"God knows how many things a man misses by becoming smug and assuming that matters will take their own course"
About this Quote
Eiseley aims his scalpel at a very modern failure mode: the moment curiosity calcifies into confidence. “God knows” is doing double duty. From a scientist, it’s a sly admission of epistemic humility, but also a rhetorical jab at anyone who thinks they’ve graduated from surprise. He opens with a shrug toward the unknowable, then pivots to a diagnosis of the know-it-all.
The key villain is “smug,” a word that indicts not ignorance but satisfaction. Smugness isn’t simply being wrong; it’s the self-sealing belief that you don’t need to look anymore.
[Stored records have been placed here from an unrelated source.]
-- pv_equiv track=rewrite | github.com/Ethycs/layer_context_seg | layered-context-graph/src/synthesis/enhanced_tape_synthesizer.py | _generate_learning_objectives
-- ===== SOURCE A (Python) =====
-- from typing import Dict, List, Any, Optional
--
-- def _generate_learning_objectives(nodes: List[Dict]) -> List[str]:
--     """Generate learning objectives from nodes"""
--     objectives = []
--
--     # Analyze node types to create objectives
--     has_technical = any(n.get('segment_type') == 'technical_core' for n in nodes)
--     has_practical = any(n.get('segment_type') == 'application' for n in nodes)
--     has_examples = any(n.get('segment_type') == 'illustrative' for n in nodes)
--
--     if has_technical:
--         objectives.append("Understand the core technical concepts and their implementations")
--     if has_practical:
--         objectives.append("Apply the concepts to real-world scenarios")
--     if has_examples:
--         objectives.append("Work through practical examples and exercises")
--
--     objectives.append("Build a comprehensive mental model of the subject matter")
--
--     return objectives
-- ===== SOURCE B (Python) =====
-- def _generate_learning_objectives(nodes):
--     """Generate learning objectives from nodes (table-driven single pass with early exit)."""
--     table = (
--         ('technical_core', "Understand the core technical concepts and their implementations"),
--         ('application', "Apply the concepts to real-world scenarios"),
--         ('illustrative', "Work through practical examples and exercises"),
--     )
--     seen = set()
--     for n in nodes:
--         seen.add(n.get('segment_type'))
--         if all(key in seen for key, _ in table):
--             break
--     return [msg for key, msg in table if key in seen] \
--         + ["Build a comprehensive mental model of the subject matter"]
-- ===== Notes on version B (the rewrite author's own statement) =====
-- stated objective: alternative
-- what changed: Replaces A's three hard-coded any()-scans plus if/append chain by a table-driven design: one short-circuiting pass over the nodes accumulates the set of segment types seen (breaking early once every table key is present), and the output is built by filtering the (key, message) table against that set.
import Mathlib
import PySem

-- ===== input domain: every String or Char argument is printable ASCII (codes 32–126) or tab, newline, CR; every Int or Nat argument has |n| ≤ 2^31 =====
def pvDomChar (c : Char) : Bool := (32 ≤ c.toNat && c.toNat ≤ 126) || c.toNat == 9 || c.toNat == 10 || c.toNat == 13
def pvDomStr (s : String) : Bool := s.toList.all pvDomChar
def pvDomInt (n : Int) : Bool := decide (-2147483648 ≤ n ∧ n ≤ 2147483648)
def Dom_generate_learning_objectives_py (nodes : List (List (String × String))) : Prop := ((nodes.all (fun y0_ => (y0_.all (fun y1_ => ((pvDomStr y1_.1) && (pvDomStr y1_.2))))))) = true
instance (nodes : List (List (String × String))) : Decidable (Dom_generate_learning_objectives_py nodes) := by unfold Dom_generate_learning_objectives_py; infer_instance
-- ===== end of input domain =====

-- B is table-driven: one short-circuiting pass collects the set of segment types seen (early exit
-- once all table keys are present), then the output is the table filtered against that set (alternative).

-- ===== PORT A =====
def generate_learning_objectives_py (nodes : List (List (String × String))) : List String :=
  let objectives : List String := []
  let has_technical := nodes.any (fun n => PySem.Dict.get? (PySem.Dict.mk n) "segment_type" == some "technical_core")
  let has_practical := nodes.any (fun n => PySem.Dict.get? (PySem.Dict.mk n) "segment_type" == some "application")
  let has_examples := nodes.any (fun n => PySem.Dict.get? (PySem.Dict.mk n) "segment_type" == some "illustrative")
  let objectives := if has_technical then objectives ++ ["Understand the core technical concepts and their implementations"] else objectives
  let objectives := if has_practical then objectives ++ ["Apply the concepts to real-world scenarios"] else objectives
  let objectives := if has_examples then objectives ++ ["Work through practical examples and exercises"] else objectives
  objectives ++ ["Build a comprehensive mental model of the subject matter"]

-- ===== PORT B =====
-- the (key, message) table of Source B
def pvTable : List (String × String) :=
  [("technical_core", "Understand the core technical concepts and their implementations"),
   ("application", "Apply the concepts to real-world scenarios"),
   ("illustrative", "Work through practical examples and exercises")]

-- the 'for n in nodes: seen.add(...); if all(...): break' loop of Source B
def pvCollect : List (List (String × String)) → PySem.Set (Option String) → PySem.Set (Option String)
  | [], seen => seen
  | n :: rest, seen =>
    let seen := PySem.Set.add seen (PySem.Dict.get? (PySem.Dict.mk n) "segment_type")
    if pvTable.all (fun kv => PySem.Set.contains seen (some kv.1)) then seen
    else pvCollect rest seen

def generate_learning_objectives_py_alt (nodes : List (List (String × String))) : List String :=
  let seen := pvCollect nodes PySem.Set.empty
  (pvTable.filterMap (fun kv => if PySem.Set.contains seen (some kv.1) then some kv.2 else none))
    ++ ["Build a comprehensive mental model of the subject matter"]

-- ===== PRECONDITION & SPEC =====
def Spec_generate_learning_objectives_py (nodes : List (List (String × String))) (out : List String) : Prop := out = generate_learning_objectives_py_alt nodes
instance (nodes : List (List (String × String))) (out : List String) : Decidable (Spec_generate_learning_objectives_py nodes out) := by unfold Spec_generate_learning_objectives_py; infer_instance

-- ===== CLAIM =====
def Claim_equal_generate_learning_objectives_py : Prop := ∀ (nodes : List (List (String × String))), Dom_generate_learning_objectives_py nodes → Spec_generate_learning_objectives_py nodes (generate_learning_objectives_py nodes)

-- ===== LEMMAS AND PROOFS =====

-- membership of a table key in the collected set equals A's any()-scan for that key
theorem contains_pvCollect (nodes : List (List (String × String)))
    (seen : PySem.Set (Option String)) (k : String) (hk : k ∈ pvTable.map Prod.fst) :
    PySem.Set.contains (pvCollect nodes seen) (some k)
      = (PySem.Set.contains seen (some k)
         || nodes.any (fun n => PySem.Dict.get? (PySem.Dict.mk n) "segment_type" == some k)) := by
  induction nodes generalizing seen with
  | nil => simp [pvCollect]
  | cons n rest ih =>
    unfold pvCollect
    simp only []
    split
    · -- early exit: all table keys (hence k) are in the enlarged set
      rename_i hall
      rw [List.all_eq_true] at hall
      obtain ⟨kv, hkv, hkeq⟩ : ∃ kv ∈ pvTable, kv.1 = k := by
        obtain ⟨kv, hkv, hkeq⟩ := List.mem_map.mp hk; exact ⟨kv, hkv, hkeq⟩
      have hc := hall kv hkv
      rw [hkeq] at hc
      rw [hc]
      -- RHS: contains of the enlarged set is ≤ the disjunction; show RHS = true
      have hmem := (PySem.Set.contains_iff _ _).mp hc
      rw [PySem.Set.mem_add] at hmem
      rcases hmem with hmem | hmem
      · simp
        exact Or.inl hmem
      · simp [hmem.symm]
    · rw [ih]
      have hadd : PySem.Set.contains (PySem.Set.add seen (PySem.Dict.get? (PySem.Dict.mk n) "segment_type")) (some k)
          = (PySem.Set.contains seen (some k) || (PySem.Dict.get? (PySem.Dict.mk n) "segment_type" == some k)) := by
        rcases hb : (PySem.Set.contains seen (some k) || (PySem.Dict.get? (PySem.Dict.mk n) "segment_type" == some k)) with _ | _
        · rw [Bool.or_eq_false_iff] at hb
          apply Bool.eq_false_iff.mpr
          intro hc
          have hm := (PySem.Set.contains_iff _ _).mp hc
          rw [PySem.Set.mem_add] at hm
          rcases hm with hm | hm
          · exact Bool.eq_false_iff.mp hb.1 ((PySem.Set.contains_iff _ _).mpr hm)
          · exact Bool.eq_false_iff.mp hb.2 (by simp [hm])
        · rw [Bool.or_eq_true] at hb
          apply (PySem.Set.contains_iff _ _).mpr
          rw [PySem.Set.mem_add]
          rcases hb with hb | hb
          · exact Or.inl ((PySem.Set.contains_iff _ _).mp hb)
          · exact Or.inr (by simpa [eq_comm] using (beq_iff_eq.mp hb))
      rw [hadd]
      simp [List.any_cons, Bool.or_assoc]

-- ===== VERDICT =====
theorem generate_learning_objectives_py_spec : Claim_equal_generate_learning_objectives_py := by
  intro nodes _
  unfold Spec_generate_learning_objectives_py generate_learning_objectives_py generate_learning_objectives_py_alt
  simp only [pvTable, List.filterMap_cons, List.filterMap_nil]
  rw [contains_pvCollect nodes PySem.Set.empty "technical_core" (by simp [pvTable]),
      contains_pvCollect nodes PySem.Set.empty "application" (by simp [pvTable]),
      contains_pvCollect nodes PySem.Set.empty "illustrative" (by simp [pvTable])]
  simp [PySem.Set.empty]
  split_ifs <;> simp_all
In Eiseley’s world - shaped by fossils, deep time, and the sheer contingency of evolution - the most dangerous assumption is that reality will politely unfold without your attention. “Assuming that matters will take their own course” sounds like common sense until you hear its implied cost: you stop intervening, stop noticing, stop asking, and life’s essential signals pass by unregistered.
The subtext is ethical as much as intellectual. Eiseley suggests that missing “things” isn’t just missing facts; it’s missing chances to act, to love, to correct course, to recognize patterns before they harden into consequences. Coming from a scientist who wrote with the sensibility of a poet, the warning lands as cultural critique: progress, relationships, even truth don’t “take their own course” unless someone is awake enough to track them. Smugness isn’t a personality quirk here; it’s a way of abandoning the world while pretending you understand it.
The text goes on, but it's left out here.